The psychological toll on law enforcement was immense. Ma Danteshwari, the presiding deity of Bastar, became a symbolic shield for officers. Top brass, including Inspectors General (IG) and SPs, abandoned their uniforms to avoid becoming targets. Official police jeeps were discarded; patrols were conducted in unmarked civilian vehicles flying the flag of Ma Danteshwari rather than police insignia.


Any deviation from these survival tactics proved fatal. When a newly posted IPS officer in Dantewada mandated that his personnel wear uniforms and utilize official vehicles with police flags, the consequences were immediate and tragic. On the very first day of the directive, eight jawans were killed in an ambush.
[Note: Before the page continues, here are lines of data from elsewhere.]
-- pv_equiv track=rewrite | github.com/kartikvrama/epic-kitchens-100-annotations | stats_vlm_annotations.py | crop_type
-- ===== SOURCE A (Python) =====
-- from collections import defaultdict
--
-- def crop_type(seg):
--     crops = seg.get("crop_from_previous_active") or []
--     if not crops:
--         return None
--     by_frame = defaultdict(int)
--     for c in crops:
--         by_frame[c.get("frame_path") or ""] += 1
--     m = max(by_frame.values())
--     return "one" if m == 1 else "more"
-- ===== SOURCE B (Python) =====
-- def crop_type(seg):
--     crops = seg.get("crop_from_previous_active") or []
--     if not crops:
--         return None
--     keys = sorted((c.get("frame_path") or "") for c in crops)
--     for prev, cur in zip(keys, keys[1:]):
--         if prev == cur:
--             return "more"
--     return "one"
-- ===== Notes on version B (the rewrite author's own statement) =====
-- stated objective: alternative
-- what changed: Replaces the per-frame count dictionary and max-of-counts by sort-then-scan: sort the frame keys and return 'more' on the first adjacent equal pair, else 'one' (duplicates are adjacent after sorting).
import Mathlib
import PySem

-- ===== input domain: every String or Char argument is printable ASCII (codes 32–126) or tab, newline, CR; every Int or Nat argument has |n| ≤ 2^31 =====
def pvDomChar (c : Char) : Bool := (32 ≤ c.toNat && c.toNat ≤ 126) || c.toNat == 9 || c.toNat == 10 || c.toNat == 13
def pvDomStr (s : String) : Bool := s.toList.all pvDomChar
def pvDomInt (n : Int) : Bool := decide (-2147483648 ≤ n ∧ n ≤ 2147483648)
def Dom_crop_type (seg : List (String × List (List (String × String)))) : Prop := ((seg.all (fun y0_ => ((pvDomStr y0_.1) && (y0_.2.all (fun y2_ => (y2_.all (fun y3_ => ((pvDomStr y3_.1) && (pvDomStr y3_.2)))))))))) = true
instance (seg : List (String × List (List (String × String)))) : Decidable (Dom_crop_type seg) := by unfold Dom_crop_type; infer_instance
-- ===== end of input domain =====

-- B replaces A's per-frame count dictionary and max-of-counts by sort-then-scan:
-- sort the frame keys and report "more" on the first adjacent equal pair; objective: alternative.


-- ===== PORT A =====
-- crops = seg.get("crop_from_previous_active") or []  (None / [] both give [])
def crop_type (seg : List (String × List (List (String × String)))) : Option String :=
  let crops := ((PySem.Dict.mk seg).get? "crop_from_previous_active").getD []
  if crops = [] then none
  else
    -- by_frame = defaultdict(int); for c in crops: by_frame[c.get("frame_path") or ""] += 1
    let byFrame := crops.foldl
      (fun d c => PySem.Dict.modify d (((PySem.Dict.mk c).get? "frame_path").getD "") 0 (· + 1))
      (PySem.Dict.empty : PySem.Dict String Int)
    -- m = max(by_frame.values())  (values nonempty here, so max? is some)
    match PySem.List.max? (PySem.Dict.values byFrame) (fun x => x) with
    | none => none
    | some m => some (if m = 1 then "one" else "more")

-- ===== PORT B =====
-- the zip(keys, keys[1:]) loop: return "more" on the first adjacent equal pair
def cropAdjDup : List String → Bool
  | a :: b :: t => if a = b then true else cropAdjDup (b :: t)
  | _ => false

def crop_type_alt (seg : List (String × List (List (String × String)))) : Option String :=
  let crops := ((PySem.Dict.mk seg).get? "crop_from_previous_active").getD []
  if crops = [] then none
  else
    let keys := PySem.List.sorted (crops.map (fun c => ((PySem.Dict.mk c).get? "frame_path").getD "")) (fun k => k) false
    some (if cropAdjDup keys then "more" else "one")

-- ===== PRECONDITION & SPEC =====
def Spec_crop_type (seg : List (String × List (List (String × String)))) (out : Option String) : Prop := out = crop_type_alt seg
instance (seg : List (String × List (List (String × String)))) (out : Option String) : Decidable (Spec_crop_type seg out) := by unfold Spec_crop_type; infer_instance

-- ===== CLAIM (what is proved, stated in full; the proofs are below) =====
def Claim_equal_crop_type : Prop := ∀ (seg : List (String × List (List (String × String)))), Dom_crop_type seg → Spec_crop_type seg (crop_type seg)

-- ===== LEMMAS AND PROOFS =====

-- on a ≤-sorted list, no adjacent duplicate means no duplicate at all
theorem adjDup_false_iff_nodup (l : List String) (hp : l.Pairwise (· ≤ ·)) :
    cropAdjDup l = false ↔ l.Nodup := by
  induction l with
  | nil => simp [cropAdjDup]
  | cons a t ih =>
    cases t with
    | nil => simp [cropAdjDup]
    | cons b u =>
      have hab : a ≤ b := (List.pairwise_cons.mp hp).1 b (by simp)
      have hp' := (List.pairwise_cons.mp hp).2
      rw [cropAdjDup]
      by_cases h : a = b
      · simp [h, List.nodup_cons]
      · simp only [if_neg h, ih hp', List.nodup_cons]
        constructor
        · intro ⟨hbu, hu⟩
          refine ⟨?_, hbu, hu⟩
          simp only [List.mem_cons, not_or]
          refine ⟨h, fun hx => ?_⟩
          have hba : b ≤ a := (List.pairwise_cons.mp hp').1 a hx
          exact h (le_antisymm hab hba)
        · intro ⟨_, hbu, hu⟩
          exact ⟨hbu, hu⟩

-- the maximum of counts over the distinct keys is some m, with m = 1 iff keys are nodup
theorem max_counts_one_iff (keys : List String) (hne : keys ≠ []) :
    ∃ m : Int, PySem.List.max? ((PySem.Set.ofList keys).map (fun k => ((keys.count k : Int)))) (fun x => x) = some m
      ∧ ((m = 1) ↔ keys.Nodup) := by
  have hS : PySem.Set.ofList keys ≠ [] := by
    intro h
    cases keys with
    | nil => exact hne rfl
    | cons a t =>
      have : a ∈ PySem.Set.ofList (a :: t) := (PySem.Set.mem_ofList _ _).mpr (by simp)
      rw [h] at this; simp at this
  have hvals : (PySem.Set.ofList keys).map (fun k => ((keys.count k : Int))) ≠ [] := by
    simpa using hS
  obtain ⟨m, hm⟩ : ∃ m, PySem.List.max? ((PySem.Set.ofList keys).map (fun k => ((keys.count k : Int)))) (fun x => x) = some m := by
    cases hmx : PySem.List.max? ((PySem.Set.ofList keys).map (fun k => ((keys.count k : Int)))) (fun x => x) with
    | none => exact absurd ((PySem.List.max?_eq_none_iff _ _).mp hmx) hvals
    | some m => exact ⟨m, rfl⟩
  refine ⟨m, hm, ?_⟩
  have hmem := PySem.List.max?_mem hm
  have hmax := PySem.List.max?_isMax hm
  obtain ⟨k0, hk0S, hk0⟩ := List.mem_map.mp hmem
  have hk0keys : k0 ∈ keys := (PySem.Set.mem_ofList _ _).mp hk0S
  constructor
  · intro h1
    rw [List.nodup_iff_count_le_one]
    intro a
    by_cases ha : a ∈ keys
    · have haS : a ∈ PySem.Set.ofList keys := (PySem.Set.mem_ofList _ _).mpr ha
      have := hmax _ (List.mem_map.mpr ⟨a, haS, rfl⟩)
      simp only at this
      rw [h1] at this
      exact_mod_cast this
    · simp [List.count_eq_zero_of_not_mem ha]
  · intro hnd
    have : keys.count k0 = 1 := List.count_eq_one_of_mem hnd hk0keys
    rw [← hk0, this]; rfl

-- ===== VERDICT (by name: the statement is the Claim_ definition above) =====
theorem crop_type_spec : Claim_equal_crop_type := by
  intro seg _
  simp only [Spec_crop_type, crop_type, crop_type_alt]
  by_cases h : ((PySem.Dict.mk seg).get? "crop_from_previous_active").getD [] = []
  · simp [h]
  · simp only [if_neg h]
    set crops := ((PySem.Dict.mk seg).get? "crop_from_previous_active").getD [] with hcrops
    have hfold : crops.foldl
        (fun d c => PySem.Dict.modify d (((PySem.Dict.mk c).get? "frame_path").getD "") 0 (· + 1))
        (PySem.Dict.empty : PySem.Dict String Int)
        = PySem.Dict.counter (crops.map (fun c => ((PySem.Dict.mk c).get? "frame_path").getD "")) := by
      rw [PySem.Dict.counter_eq_foldl, List.foldl_map]
    simp only [hfold]
    set keys := crops.map (fun c => ((PySem.Dict.mk c).get? "frame_path").getD "") with hkeys
    have hkne : keys ≠ [] := by simpa [hkeys] using h
    have hvals : PySem.Dict.values (PySem.Dict.counter keys)
        = (PySem.Set.ofList keys).map (fun k => ((keys.count k : Int))) := by
      simp only [PySem.Dict.values, PySem.Dict.items_counter, List.map_map]
      rfl
    rw [hvals]
    obtain ⟨m, hm, hiff⟩ := max_counts_one_iff keys hkne
    rw [hm]
    have hsortnd : (PySem.List.sorted keys (fun k => k) false).Nodup ↔ keys.Nodup :=
      (PySem.List.sorted_perm keys (fun k => k) false).nodup_iff
    have hadj : cropAdjDup (PySem.List.sorted keys (fun k => k) false) = false ↔ keys.Nodup :=
      (adjDup_false_iff_nodup _ (PySem.List.sorted_pairwise keys (fun k => k))).trans hsortnd
    by_cases hnd : keys.Nodup
    · simp [hiff.mpr hnd, hadj.mpr hnd]
    · have h1 : ¬ m = 1 := fun h1 => hnd (hiff.mp h1)
      have h2 : cropAdjDup (PySem.List.sorted keys (fun k => k) false) = true := by
        revert hadj; cases cropAdjDup (PySem.List.sorted keys (fun k => k) false) <;> simp_all
      simp [h1, h2]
The then-Governor of Chhattisgarh, a former IG of Bihar, publicly lamented the move as a "tactically immature action."


Today, Bastar is attempting to turn a definitive corner. Signaling a shift from counter-insurgency to economic revitalization, Chief Minister Vishnu Deo Sai has pitched the "Bastar-2" development blueprint to Prime Minister Narendra Modi, aiming to replace landmines with industry and integration.